Its voice is cutoff. Its head tilts down. You hear the hydraulics sigh as its body slumps to the forest floor. Then you hear shouts behind you. “Remote deactivation successful,” sir, says a human voice in the forest. Men emerge from the leaves and the branches and the trunks. Two of them set about the robot, connecting certain diagnostic wires, disconnecting other parts. Others arrive with a stretcher. You follow them back to camp. They nickname you The Tin Hunter.

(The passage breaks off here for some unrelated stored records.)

-- pv_equiv track=rewrite | github.com/rickscole/MathSundries | Mancala/Object-Oriented 4D Example with Iterative Folding and Cycle Control.py | reset_relative_indices
-- ===== SOURCE A (Python) =====
-- def reset_relative_indices(activeSpot, boardLength, relativeBoardIndices):
--     '''
--     Reset relative indices
--     Which is to say, return a list of where each spot is going to be in the next pecking order
--     '''
--     index_reset = 0
--     leftovers = activeSpot % boardLength
--     for i in range(leftovers, boardLength):
--         relativeBoardIndices[i] = index_reset
--         index_reset+=1
--     for i in range(0, leftovers):
--         relativeBoardIndices[i] = index_reset
--         index_reset+=1
--     return relativeBoardIndices
-- ===== SOURCE B (Python) =====
-- def reset_relative_indices(activeSpot, boardLength, relativeBoardIndices):
--     '''
--     Reset relative indices: one pass, each rotated index computed directly
--     by modular arithmetic instead of two range loops with a running counter.
--     '''
--     leftovers = activeSpot % boardLength
--     for i in range(boardLength):
--         relativeBoardIndices[i] = (i - leftovers) % boardLength
--     return relativeBoardIndices
-- ===== Notes on version B (the rewrite author's own statement) =====
-- stated objective: simpler
-- what changed: Replaces the two disjoint-range loops with a running index_reset counter by a single loop over range(boardLength) that computes each rotated index directly as (i - leftovers) % boardLength.
import Mathlib
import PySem

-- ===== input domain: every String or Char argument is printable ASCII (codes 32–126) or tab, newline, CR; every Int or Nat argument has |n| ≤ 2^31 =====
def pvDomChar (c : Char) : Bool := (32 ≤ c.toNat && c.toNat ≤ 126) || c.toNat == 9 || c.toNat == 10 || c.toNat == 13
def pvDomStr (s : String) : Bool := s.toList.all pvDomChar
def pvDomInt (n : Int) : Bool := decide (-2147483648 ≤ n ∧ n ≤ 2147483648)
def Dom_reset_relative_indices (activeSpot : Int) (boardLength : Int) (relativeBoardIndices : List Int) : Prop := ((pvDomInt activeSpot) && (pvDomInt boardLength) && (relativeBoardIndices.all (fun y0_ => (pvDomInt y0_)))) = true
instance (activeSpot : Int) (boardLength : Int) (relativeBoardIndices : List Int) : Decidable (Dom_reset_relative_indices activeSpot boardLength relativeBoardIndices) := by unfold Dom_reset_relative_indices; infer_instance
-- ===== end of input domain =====

-- B replaces A's two range loops with a running index_reset counter by one loop that
-- assigns each rotated index directly via modular arithmetic (objective: simpler).
-- Both Pythons mutate relativeBoardIndices in place and return the same list object;
-- the equivalence proved here is about the returned value.


-- ===== PORT A =====
-- 'relativeBoardIndices[i] = v' is List.set i.toNat v; under Pre_ every index written
-- satisfies 0 ≤ i < boardLength ≤ length, where List.set is exact Python semantics
-- (out-of-range writes, Python's IndexError, and boardLength = 0, Python's
-- ZeroDivisionError, are outside Pre_).
def reset_relative_indices (activeSpot : Int) (boardLength : Int) (relativeBoardIndices : List Int) : List Int :=
  let leftovers := PySem.Int.mod activeSpot boardLength
  let s1 := (PySem.List.pyRange leftovers boardLength 1).foldl
      (fun (st : List Int × Int) i => (st.1.set i.toNat st.2, st.2 + 1)) (relativeBoardIndices, 0)
  let s2 := (PySem.List.pyRange 0 leftovers 1).foldl
      (fun (st : List Int × Int) i => (st.1.set i.toNat st.2, st.2 + 1)) s1
  s2.1

-- ===== PORT B =====
def reset_relative_indices_alt (activeSpot : Int) (boardLength : Int) (relativeBoardIndices : List Int) : List Int :=
  let leftovers := PySem.Int.mod activeSpot boardLength
  (PySem.List.pyRange 0 boardLength 1).foldl
      (fun acc i => acc.set i.toNat (PySem.Int.mod (i - leftovers) boardLength)) relativeBoardIndices

-- ===== PRECONDITION & SPEC =====
-- Pre_ excludes exactly the inputs on which the Python A raises: boardLength = 0
-- (ZeroDivisionError) and 0 < boardLength with boardLength > len(relativeBoardIndices)
-- (IndexError); A returns normally on every other input.
def Pre_reset_relative_indices (activeSpot : Int) (boardLength : Int) (relativeBoardIndices : List Int) : Prop :=
  boardLength ≠ 0 ∧ boardLength ≤ (relativeBoardIndices.length : Int)
instance (activeSpot : Int) (boardLength : Int) (relativeBoardIndices : List Int) : Decidable (Pre_reset_relative_indices activeSpot boardLength relativeBoardIndices) := by unfold Pre_reset_relative_indices; infer_instance

def pvWitness_reset_relative_indices : Int × Int × List Int := (3, 4, [0, 0, 0, 0])

def Spec_reset_relative_indices (activeSpot : Int) (boardLength : Int) (relativeBoardIndices : List Int) (out : List Int) : Prop := out = reset_relative_indices_alt activeSpot boardLength relativeBoardIndices
instance (activeSpot : Int) (boardLength : Int) (relativeBoardIndices : List Int) (out : List Int) : Decidable (Spec_reset_relative_indices activeSpot boardLength relativeBoardIndices out) := by unfold Spec_reset_relative_indices; infer_instance

-- ===== CLAIM (what is proved, stated in full; the proofs are below) =====
def Claim_equal_reset_relative_indices : Prop := ∀ (activeSpot : Int) (boardLength : Int) (relativeBoardIndices : List Int), Dom_reset_relative_indices activeSpot boardLength relativeBoardIndices → Pre_reset_relative_indices activeSpot boardLength relativeBoardIndices → Spec_reset_relative_indices activeSpot boardLength relativeBoardIndices (reset_relative_indices activeSpot boardLength relativeBoardIndices)

-- ===== LEMMAS AND PROOFS =====

-- A's loop with its running counter equals a pure fold writing c + i - a at index i
-- (and the counter ends at c + the length of the range).
lemma counter_fold_aux (b : Int) : ∀ (n : Nat) (a c : Int) (xs : List Int), (b - a).toNat = n →
    (PySem.List.pyRange a b 1).foldl
      (fun (st : List Int × Int) i => (st.1.set i.toNat st.2, st.2 + 1)) (xs, c)
    = ((PySem.List.pyRange a b 1).foldl (fun acc i => acc.set i.toNat (c + i - a)) xs,
       c + ((b - a).toNat : Int)) := by
  intro n
  induction n with
  | zero =>
    intro a c xs h
    rw [PySem.List.pyRange_one_eq_nil (by omega)]
    simp [h]
  | succ n ih =>
    intro a c xs h
    have hab : a < b := by omega
    rw [PySem.List.pyRange_one_cons hab]
    simp only [List.foldl_cons]
    rw [ih (a + 1) (c + 1) (xs.set a.toNat c) (by omega)]
    rw [show (fun (acc : List Int) (i : Int) => acc.set i.toNat (c + 1 + i - (a + 1)))
        = fun (acc : List Int) (i : Int) => acc.set i.toNat (c + i - a) from
      funext fun acc => funext fun i => by rw [show c + 1 + i - (a + 1) = c + i - a by ring]]
    rw [show c + a - a = c by ring]
    have : c + 1 + ((b - (a + 1)).toNat : Int) = c + ((b - a).toNat : Int) := by omega
    rw [this]

lemma counter_fold (b a c : Int) (xs : List Int) :
    (PySem.List.pyRange a b 1).foldl
      (fun (st : List Int × Int) i => (st.1.set i.toNat st.2, st.2 + 1)) (xs, c)
    = ((PySem.List.pyRange a b 1).foldl (fun acc i => acc.set i.toNat (c + i - a)) xs,
       c + ((b - a).toNat : Int)) :=
  counter_fold_aux b (b - a).toNat a c xs rfl

-- Folding writes f i at each index of [a, b): the length is preserved …
lemma fold_set_length (f : Int → Int) : ∀ (l : List Int) (xs : List Int),
    (l.foldl (fun acc i => acc.set i.toNat (f i)) xs).length = xs.length := by
  intro l
  induction l with
  | nil => intro xs; rfl
  | cons x t ih => intro xs; simp [List.foldl, ih]

-- … and element j becomes f j exactly when a ≤ j < b and j is in range.
lemma fold_set_get_aux (f : Int → Int) (b : Int) : ∀ (n : Nat) (a : Int), 0 ≤ a →
    (b - a).toNat = n → ∀ (xs : List Int) (j : Nat),
    ((PySem.List.pyRange a b 1).foldl (fun acc i => acc.set i.toNat (f i)) xs)[j]?
    = if a ≤ (j : Int) ∧ (j : Int) < b ∧ j < xs.length then some (f j) else xs[j]? := by
  intro n
  induction n with
  | zero =>
    intro a ha h xs j
    rw [PySem.List.pyRange_one_eq_nil (by omega)]
    simp only [List.foldl_nil]
    split_ifs with hc
    · omega
    · rfl
  | succ n ih =>
    intro a ha h xs j
    have hab : a < b := by omega
    rw [PySem.List.pyRange_one_cons hab]
    simp only [List.foldl_cons]
    rw [ih (a + 1) (by omega) (by omega) (xs.set a.toNat (f a)) j]
    rw [List.getElem?_set]
    simp only [List.length_set]
    have hta : (a.toNat : Int) = a := Int.toNat_of_nonneg ha
    split_ifs
    all_goals (try (exfalso; omega))
    all_goals (try rfl)
    all_goals simp_all

lemma fold_set_get (f : Int → Int) (b a : Int) (ha : 0 ≤ a) (xs : List Int) (j : Nat) :
    ((PySem.List.pyRange a b 1).foldl (fun acc i => acc.set i.toNat (f i)) xs)[j]?
    = if a ≤ (j : Int) ∧ (j : Int) < b ∧ j < xs.length then some (f j) else xs[j]? :=
  fold_set_get_aux f b (b - a).toNat a ha rfl xs j

lemma main_eq (a L : Int) (xs : List Int) (hL0 : L ≠ 0) :
    reset_relative_indices a L xs = reset_relative_indices_alt a L xs := by
  unfold reset_relative_indices reset_relative_indices_alt
  set lef := PySem.Int.mod a L with hlef
  by_cases hL : 0 < L
  · have h1 : 0 ≤ lef := PySem.Int.mod_nonneg a hL
    have h2 : lef < L := PySem.Int.mod_lt a hL
    simp only [counter_fold]
    apply List.ext_getElem?
    intro j
    rw [fold_set_get _ lef 0 le_rfl, fold_set_get _ L lef h1, fold_set_get _ L 0 le_rfl,
        fold_set_length]
    split_ifs <;>
      first
        | rfl
        | (exfalso; omega)
        | (simp only [Option.some.injEq]
           rw [PySem.Int.mod_eq_emod_of_pos hL]
           try rw [Int.toNat_of_nonneg (show (0:Int) ≤ L - lef by omega)]
           have e1 : ((j:Int) - lef + L) % L = ((j:Int) - lef) % L := by
             have h := Int.add_mul_emod_self_left (a := (j:Int) - lef) (b := L) (c := 1)
             simp only [mul_one] at h
             exact h
           by_cases hcase : lef ≤ (j:Int)
           · rw [Int.emod_eq_of_lt (by omega) (by omega)]
             omega
           · rw [← e1, Int.emod_eq_of_lt (by omega) (by omega)]
             omega)
  · have hLneg : L < 0 := by omega
    have hb := PySem.Int.mod_neg_bounds a hLneg
    simp only [PySem.List.pyRange_one_eq_nil (show L ≤ lef by omega),
        PySem.List.pyRange_one_eq_nil (show lef ≤ 0 by omega),
        PySem.List.pyRange_one_eq_nil (show L ≤ 0 by omega), List.foldl_nil]

-- ===== VERDICT (by name: the statement is the Claim_ definition above) =====
theorem reset_relative_indices_spec : Claim_equal_reset_relative_indices := by
  intro activeSpot boardLength relativeBoardIndices _ hpre
  exact main_eq activeSpot boardLength relativeBoardIndices hpre.1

After diagnosis you get the full story from the technical report: the robot had dropped off of the cellular network during a routine swarming patrol. It stopped merging its updates with the rest of the fleet. A bug in the logging system meant people didn’t notice its absence till the survey fleet came rolling back into town – minus one.The robot, the report says, had developed a tendency to try to improve its discriminating abilities for a particular type of sapling. It had been trying to achieve this when the man found it by spending several days closely studying a single sapling in the clearing as it grew, storing a variety of sensory data about it, and also making markings on a nearby stone that, scientists later established, corresponded to barely perceptible growth rates of the sapling. A curiosity, the scientists said. The robot is wiped, dissembled, and reassembled with new software and sent back out with the rest of the fleet to continue the flora and fauna survey.